# Record extracts:
* * * * * * * * *

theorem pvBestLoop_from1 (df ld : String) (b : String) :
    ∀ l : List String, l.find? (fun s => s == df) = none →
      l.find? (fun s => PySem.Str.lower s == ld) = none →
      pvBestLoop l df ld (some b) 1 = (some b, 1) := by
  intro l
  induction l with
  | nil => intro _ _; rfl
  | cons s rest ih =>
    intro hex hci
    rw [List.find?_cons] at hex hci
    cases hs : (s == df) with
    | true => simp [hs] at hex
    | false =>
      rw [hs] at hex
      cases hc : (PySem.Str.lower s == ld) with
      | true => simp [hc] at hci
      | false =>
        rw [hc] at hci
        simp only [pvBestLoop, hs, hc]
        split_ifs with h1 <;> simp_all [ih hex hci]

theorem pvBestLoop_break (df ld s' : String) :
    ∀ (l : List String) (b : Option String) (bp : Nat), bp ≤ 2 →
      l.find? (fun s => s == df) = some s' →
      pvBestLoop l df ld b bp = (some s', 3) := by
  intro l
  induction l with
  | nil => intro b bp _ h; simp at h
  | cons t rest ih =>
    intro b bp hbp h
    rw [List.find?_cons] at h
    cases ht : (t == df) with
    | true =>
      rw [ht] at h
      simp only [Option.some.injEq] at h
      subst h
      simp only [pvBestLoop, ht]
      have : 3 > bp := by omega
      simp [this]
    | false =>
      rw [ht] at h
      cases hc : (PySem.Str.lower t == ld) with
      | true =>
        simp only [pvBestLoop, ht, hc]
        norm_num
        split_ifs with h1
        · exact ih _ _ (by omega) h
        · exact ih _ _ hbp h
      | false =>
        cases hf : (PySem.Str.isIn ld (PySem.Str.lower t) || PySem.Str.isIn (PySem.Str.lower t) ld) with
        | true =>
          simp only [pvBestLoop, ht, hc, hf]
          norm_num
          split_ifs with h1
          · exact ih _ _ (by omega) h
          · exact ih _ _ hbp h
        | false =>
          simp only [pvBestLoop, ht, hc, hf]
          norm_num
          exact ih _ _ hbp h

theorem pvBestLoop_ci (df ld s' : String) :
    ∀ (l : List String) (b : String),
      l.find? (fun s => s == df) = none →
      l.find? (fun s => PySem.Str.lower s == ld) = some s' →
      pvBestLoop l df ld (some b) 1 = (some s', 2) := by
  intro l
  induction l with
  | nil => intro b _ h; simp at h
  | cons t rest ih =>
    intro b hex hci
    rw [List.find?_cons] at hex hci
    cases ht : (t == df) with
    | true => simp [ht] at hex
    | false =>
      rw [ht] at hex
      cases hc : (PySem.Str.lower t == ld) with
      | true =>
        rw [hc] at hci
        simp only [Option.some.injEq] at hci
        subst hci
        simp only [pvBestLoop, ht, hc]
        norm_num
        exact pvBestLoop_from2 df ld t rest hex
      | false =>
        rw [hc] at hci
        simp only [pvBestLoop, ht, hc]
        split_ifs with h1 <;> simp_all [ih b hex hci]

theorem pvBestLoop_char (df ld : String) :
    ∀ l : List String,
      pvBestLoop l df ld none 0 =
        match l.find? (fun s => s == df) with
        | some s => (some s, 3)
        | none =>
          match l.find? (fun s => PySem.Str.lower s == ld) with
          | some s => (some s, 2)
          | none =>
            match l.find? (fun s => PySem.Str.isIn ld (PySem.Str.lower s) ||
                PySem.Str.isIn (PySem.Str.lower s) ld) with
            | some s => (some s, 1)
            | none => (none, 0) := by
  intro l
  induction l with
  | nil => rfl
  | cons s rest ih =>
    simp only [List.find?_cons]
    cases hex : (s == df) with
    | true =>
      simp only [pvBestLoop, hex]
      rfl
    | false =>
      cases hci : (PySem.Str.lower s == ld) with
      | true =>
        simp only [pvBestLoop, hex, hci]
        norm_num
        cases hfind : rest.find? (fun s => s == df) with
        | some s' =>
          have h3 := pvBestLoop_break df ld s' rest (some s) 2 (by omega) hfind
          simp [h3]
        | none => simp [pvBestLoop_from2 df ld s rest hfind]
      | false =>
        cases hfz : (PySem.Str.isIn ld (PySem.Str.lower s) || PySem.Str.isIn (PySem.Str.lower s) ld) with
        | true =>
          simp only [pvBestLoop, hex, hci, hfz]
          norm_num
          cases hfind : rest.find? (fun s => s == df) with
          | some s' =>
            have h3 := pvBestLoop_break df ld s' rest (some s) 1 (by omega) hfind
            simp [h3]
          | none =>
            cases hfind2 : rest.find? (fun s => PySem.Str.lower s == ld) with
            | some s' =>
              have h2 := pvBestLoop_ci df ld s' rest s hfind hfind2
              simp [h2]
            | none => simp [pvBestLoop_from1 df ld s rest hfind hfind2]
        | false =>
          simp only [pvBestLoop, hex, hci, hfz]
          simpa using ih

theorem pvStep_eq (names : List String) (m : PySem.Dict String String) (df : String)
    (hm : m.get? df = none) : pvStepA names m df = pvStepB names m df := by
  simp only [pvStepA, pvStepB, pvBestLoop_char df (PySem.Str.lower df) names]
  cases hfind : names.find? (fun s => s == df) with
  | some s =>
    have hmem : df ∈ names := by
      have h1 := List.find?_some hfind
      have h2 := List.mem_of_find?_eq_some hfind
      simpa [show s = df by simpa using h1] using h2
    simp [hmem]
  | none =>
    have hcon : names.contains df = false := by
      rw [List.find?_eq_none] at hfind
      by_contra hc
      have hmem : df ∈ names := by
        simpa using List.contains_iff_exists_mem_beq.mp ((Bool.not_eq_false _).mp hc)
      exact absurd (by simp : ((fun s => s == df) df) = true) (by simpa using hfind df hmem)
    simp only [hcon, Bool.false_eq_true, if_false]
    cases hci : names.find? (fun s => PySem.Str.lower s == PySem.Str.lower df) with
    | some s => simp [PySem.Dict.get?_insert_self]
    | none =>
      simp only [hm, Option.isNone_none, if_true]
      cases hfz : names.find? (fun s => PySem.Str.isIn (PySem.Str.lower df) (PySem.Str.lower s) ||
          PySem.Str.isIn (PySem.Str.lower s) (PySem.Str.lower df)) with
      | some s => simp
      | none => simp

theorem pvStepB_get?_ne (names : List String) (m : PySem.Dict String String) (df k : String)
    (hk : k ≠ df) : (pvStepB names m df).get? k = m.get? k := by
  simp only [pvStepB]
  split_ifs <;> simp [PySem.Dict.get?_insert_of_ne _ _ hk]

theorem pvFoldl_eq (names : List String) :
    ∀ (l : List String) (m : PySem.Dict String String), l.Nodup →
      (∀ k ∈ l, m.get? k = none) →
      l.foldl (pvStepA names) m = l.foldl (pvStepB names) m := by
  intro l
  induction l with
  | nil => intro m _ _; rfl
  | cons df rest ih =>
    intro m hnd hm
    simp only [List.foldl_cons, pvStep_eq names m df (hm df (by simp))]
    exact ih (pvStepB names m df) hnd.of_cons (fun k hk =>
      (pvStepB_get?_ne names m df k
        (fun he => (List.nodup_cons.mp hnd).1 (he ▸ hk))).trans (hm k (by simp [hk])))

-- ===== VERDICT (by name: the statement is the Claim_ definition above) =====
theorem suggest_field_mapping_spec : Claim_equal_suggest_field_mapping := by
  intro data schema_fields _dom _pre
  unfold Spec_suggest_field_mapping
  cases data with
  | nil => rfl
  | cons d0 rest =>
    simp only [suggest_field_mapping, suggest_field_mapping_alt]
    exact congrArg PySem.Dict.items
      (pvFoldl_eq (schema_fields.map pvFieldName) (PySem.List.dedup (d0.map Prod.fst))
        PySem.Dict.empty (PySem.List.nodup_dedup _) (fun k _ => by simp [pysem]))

* * * * * * * * *

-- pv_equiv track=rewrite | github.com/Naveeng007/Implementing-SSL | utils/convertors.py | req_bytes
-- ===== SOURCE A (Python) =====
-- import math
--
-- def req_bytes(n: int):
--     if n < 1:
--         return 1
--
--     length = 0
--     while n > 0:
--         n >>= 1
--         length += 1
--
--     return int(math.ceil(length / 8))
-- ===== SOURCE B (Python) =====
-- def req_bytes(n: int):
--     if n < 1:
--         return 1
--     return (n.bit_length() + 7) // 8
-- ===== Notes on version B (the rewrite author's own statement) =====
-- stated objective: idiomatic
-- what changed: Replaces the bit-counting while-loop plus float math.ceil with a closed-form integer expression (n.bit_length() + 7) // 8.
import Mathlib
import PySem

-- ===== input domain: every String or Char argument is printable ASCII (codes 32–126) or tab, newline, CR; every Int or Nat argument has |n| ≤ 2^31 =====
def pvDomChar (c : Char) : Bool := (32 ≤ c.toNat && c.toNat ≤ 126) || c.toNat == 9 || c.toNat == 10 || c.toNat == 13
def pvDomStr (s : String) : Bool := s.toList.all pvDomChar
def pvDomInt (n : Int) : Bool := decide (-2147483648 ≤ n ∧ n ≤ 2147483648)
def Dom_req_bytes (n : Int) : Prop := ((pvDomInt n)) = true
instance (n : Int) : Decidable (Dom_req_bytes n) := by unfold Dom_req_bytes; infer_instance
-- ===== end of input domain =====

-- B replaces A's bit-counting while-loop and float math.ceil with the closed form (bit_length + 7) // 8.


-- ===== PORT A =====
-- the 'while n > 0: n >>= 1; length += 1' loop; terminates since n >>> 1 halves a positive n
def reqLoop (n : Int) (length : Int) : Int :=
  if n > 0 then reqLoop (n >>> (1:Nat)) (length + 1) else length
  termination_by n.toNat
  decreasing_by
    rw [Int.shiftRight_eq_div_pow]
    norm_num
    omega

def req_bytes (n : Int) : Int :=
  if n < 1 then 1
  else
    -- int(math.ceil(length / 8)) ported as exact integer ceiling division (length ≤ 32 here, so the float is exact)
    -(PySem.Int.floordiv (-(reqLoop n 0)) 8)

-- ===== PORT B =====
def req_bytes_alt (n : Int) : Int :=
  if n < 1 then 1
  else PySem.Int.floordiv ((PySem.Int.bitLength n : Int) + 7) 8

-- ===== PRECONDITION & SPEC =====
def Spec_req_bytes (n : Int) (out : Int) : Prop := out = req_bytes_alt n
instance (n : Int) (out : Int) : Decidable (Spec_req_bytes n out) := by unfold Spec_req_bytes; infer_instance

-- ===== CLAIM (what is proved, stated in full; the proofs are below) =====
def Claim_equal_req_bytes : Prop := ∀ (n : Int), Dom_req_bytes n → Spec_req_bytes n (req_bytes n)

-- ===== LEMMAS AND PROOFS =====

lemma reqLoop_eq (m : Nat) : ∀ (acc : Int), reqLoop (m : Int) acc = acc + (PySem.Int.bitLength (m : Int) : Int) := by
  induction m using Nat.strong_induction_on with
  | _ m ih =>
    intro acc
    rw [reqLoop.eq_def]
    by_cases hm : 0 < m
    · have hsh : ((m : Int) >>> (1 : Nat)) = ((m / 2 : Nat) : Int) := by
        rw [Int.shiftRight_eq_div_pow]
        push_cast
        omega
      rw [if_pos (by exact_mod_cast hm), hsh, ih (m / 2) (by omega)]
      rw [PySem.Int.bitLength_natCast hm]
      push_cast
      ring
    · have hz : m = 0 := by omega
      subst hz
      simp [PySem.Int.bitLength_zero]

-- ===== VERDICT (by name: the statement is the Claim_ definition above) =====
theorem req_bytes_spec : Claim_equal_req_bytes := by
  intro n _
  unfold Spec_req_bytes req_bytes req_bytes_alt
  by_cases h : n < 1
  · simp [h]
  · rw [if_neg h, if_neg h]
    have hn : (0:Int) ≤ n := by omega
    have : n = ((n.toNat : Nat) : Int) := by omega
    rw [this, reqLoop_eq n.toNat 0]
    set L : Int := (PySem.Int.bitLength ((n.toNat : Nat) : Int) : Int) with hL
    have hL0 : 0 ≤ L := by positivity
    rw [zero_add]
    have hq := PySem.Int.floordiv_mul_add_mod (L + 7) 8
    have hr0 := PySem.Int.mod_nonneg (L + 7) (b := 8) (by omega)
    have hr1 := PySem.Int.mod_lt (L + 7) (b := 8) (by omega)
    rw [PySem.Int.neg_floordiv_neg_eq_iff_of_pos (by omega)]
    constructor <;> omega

* * * * * * * * *

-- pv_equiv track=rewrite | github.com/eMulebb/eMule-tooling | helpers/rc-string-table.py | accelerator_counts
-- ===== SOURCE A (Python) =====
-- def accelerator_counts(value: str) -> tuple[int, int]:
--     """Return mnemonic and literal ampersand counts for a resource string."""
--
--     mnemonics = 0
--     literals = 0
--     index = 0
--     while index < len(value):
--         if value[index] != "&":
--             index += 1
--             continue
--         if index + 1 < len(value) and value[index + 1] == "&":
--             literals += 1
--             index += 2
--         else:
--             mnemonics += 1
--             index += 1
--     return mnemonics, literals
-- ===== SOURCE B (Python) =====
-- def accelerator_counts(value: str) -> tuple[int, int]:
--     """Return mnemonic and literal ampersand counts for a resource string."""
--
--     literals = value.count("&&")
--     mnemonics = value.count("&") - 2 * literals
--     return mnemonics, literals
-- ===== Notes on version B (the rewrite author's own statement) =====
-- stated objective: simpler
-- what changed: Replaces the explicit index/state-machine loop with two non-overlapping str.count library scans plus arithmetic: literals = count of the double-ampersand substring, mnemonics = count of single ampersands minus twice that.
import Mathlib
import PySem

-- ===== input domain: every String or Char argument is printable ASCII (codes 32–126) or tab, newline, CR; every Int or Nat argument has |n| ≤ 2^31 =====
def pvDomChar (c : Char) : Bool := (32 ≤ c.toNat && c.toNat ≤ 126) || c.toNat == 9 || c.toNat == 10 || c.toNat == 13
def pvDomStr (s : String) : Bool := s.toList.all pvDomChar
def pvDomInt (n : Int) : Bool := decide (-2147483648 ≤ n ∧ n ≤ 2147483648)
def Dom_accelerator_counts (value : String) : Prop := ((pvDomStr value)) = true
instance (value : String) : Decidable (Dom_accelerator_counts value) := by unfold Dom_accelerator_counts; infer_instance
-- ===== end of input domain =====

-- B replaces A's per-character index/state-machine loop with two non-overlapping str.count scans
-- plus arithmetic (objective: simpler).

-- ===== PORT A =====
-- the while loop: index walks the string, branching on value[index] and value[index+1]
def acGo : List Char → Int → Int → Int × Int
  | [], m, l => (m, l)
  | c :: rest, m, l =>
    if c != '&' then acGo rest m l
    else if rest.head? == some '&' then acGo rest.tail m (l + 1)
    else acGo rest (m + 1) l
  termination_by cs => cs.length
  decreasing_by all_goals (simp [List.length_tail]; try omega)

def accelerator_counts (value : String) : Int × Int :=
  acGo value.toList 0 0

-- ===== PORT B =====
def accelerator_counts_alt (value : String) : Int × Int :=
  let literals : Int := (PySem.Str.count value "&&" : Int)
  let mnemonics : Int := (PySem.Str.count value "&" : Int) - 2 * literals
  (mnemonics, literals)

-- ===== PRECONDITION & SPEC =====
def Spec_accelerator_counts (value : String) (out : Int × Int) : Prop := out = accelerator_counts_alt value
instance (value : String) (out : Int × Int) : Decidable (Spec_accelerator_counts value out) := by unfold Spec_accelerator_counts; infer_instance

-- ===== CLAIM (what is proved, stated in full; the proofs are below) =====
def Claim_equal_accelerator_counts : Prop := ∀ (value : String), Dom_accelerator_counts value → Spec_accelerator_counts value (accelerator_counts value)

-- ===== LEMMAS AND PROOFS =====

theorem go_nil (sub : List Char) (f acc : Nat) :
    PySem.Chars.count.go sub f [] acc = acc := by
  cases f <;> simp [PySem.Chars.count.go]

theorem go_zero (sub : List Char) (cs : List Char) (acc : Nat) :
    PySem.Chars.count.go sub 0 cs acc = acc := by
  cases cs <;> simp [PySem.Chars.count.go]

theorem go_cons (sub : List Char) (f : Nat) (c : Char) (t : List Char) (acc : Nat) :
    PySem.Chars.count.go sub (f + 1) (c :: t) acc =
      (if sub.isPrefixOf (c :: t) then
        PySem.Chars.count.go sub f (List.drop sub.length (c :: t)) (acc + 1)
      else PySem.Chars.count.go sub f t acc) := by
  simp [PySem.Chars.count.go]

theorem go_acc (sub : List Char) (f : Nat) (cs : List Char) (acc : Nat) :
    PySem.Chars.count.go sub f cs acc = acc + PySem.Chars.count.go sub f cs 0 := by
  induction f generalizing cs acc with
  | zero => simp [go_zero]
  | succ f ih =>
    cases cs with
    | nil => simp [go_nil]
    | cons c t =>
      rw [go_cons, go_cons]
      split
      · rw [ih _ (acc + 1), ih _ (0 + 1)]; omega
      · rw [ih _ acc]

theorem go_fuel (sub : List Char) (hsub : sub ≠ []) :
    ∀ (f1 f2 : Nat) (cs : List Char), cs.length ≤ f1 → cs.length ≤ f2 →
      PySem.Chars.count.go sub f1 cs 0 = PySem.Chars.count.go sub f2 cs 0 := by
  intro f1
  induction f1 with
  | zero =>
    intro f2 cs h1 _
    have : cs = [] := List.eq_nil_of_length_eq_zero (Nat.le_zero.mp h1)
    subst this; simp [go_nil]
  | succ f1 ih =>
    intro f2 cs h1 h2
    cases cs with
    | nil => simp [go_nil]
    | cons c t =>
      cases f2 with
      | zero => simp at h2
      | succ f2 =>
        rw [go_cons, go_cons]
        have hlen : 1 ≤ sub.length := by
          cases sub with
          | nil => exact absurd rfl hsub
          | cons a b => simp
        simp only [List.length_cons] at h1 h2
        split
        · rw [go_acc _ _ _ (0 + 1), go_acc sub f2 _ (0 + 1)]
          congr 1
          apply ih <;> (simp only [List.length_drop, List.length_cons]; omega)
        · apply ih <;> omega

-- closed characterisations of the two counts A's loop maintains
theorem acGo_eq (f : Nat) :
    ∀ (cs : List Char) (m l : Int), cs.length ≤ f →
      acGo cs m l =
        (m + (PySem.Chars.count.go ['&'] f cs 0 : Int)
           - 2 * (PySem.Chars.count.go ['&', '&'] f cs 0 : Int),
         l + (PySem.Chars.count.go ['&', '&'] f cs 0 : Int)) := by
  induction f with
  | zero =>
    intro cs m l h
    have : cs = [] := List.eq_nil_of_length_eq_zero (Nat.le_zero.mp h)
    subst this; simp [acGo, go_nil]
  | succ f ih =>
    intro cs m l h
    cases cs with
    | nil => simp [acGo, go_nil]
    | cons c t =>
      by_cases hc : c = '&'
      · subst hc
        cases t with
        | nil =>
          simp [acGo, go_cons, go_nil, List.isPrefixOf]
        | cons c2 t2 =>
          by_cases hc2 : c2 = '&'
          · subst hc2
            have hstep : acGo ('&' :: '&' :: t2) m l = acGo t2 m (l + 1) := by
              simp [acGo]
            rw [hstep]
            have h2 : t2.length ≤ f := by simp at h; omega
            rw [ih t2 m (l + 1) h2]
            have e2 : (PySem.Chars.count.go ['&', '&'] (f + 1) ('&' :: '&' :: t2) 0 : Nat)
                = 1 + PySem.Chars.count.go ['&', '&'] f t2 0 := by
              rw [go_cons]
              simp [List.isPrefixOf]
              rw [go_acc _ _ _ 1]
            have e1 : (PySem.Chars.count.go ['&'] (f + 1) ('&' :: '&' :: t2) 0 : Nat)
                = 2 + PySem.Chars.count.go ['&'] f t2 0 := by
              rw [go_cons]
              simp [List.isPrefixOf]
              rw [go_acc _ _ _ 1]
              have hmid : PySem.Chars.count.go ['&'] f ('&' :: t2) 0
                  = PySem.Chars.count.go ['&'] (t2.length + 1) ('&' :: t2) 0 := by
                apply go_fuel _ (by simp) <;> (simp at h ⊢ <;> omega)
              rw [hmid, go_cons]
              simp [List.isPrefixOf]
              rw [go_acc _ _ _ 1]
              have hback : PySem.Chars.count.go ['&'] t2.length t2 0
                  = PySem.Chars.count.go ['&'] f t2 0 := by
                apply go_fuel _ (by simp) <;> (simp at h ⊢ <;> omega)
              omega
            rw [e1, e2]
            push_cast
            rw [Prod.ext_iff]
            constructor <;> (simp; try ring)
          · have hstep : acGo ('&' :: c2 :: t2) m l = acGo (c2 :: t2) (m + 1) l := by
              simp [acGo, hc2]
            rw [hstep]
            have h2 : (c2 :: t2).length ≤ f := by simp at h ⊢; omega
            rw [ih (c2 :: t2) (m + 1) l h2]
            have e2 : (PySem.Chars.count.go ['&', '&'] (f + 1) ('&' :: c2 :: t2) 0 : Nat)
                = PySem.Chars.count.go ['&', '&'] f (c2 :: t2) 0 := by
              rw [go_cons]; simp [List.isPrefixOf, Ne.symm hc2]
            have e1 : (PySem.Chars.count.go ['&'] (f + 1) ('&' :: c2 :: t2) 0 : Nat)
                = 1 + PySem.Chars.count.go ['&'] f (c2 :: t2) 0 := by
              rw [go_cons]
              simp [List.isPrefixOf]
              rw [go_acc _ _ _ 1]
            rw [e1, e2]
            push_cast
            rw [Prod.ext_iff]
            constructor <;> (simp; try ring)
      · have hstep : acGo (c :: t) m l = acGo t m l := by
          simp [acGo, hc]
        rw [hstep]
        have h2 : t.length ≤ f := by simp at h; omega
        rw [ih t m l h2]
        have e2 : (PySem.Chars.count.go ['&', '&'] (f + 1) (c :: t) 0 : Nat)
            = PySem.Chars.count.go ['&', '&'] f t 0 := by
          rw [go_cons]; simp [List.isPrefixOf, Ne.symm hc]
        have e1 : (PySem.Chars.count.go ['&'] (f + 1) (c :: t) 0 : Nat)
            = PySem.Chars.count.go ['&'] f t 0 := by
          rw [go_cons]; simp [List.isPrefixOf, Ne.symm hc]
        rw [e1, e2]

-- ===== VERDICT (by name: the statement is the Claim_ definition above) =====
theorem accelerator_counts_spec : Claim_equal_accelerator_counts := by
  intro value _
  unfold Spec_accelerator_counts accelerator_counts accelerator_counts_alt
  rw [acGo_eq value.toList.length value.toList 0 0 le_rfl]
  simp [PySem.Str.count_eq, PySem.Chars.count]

* * * * * * * * *

# What this task involves:
Copy every line from the entries that contains the word "toNat".

# The completed task:
def pvDomChar (c : Char) : Bool := (32 ≤ c.toNat && c.toNat ≤ 126) || c.toNat == 9 || c.toNat == 10 || c.toNat == 13
  termination_by n.toNat
    have : n = ((n.toNat : Nat) : Int) := by omega
    rw [this, reqLoop_eq n.toNat 0]
    set L : Int := (PySem.Int.bitLength ((n.toNat : Nat) : Int) : Int) with hL
def pvDomChar (c : Char) : Bool := (32 ≤ c.toNat && c.toNat ≤ 126) || c.toNat == 9 || c.toNat == 10 || c.toNat == 13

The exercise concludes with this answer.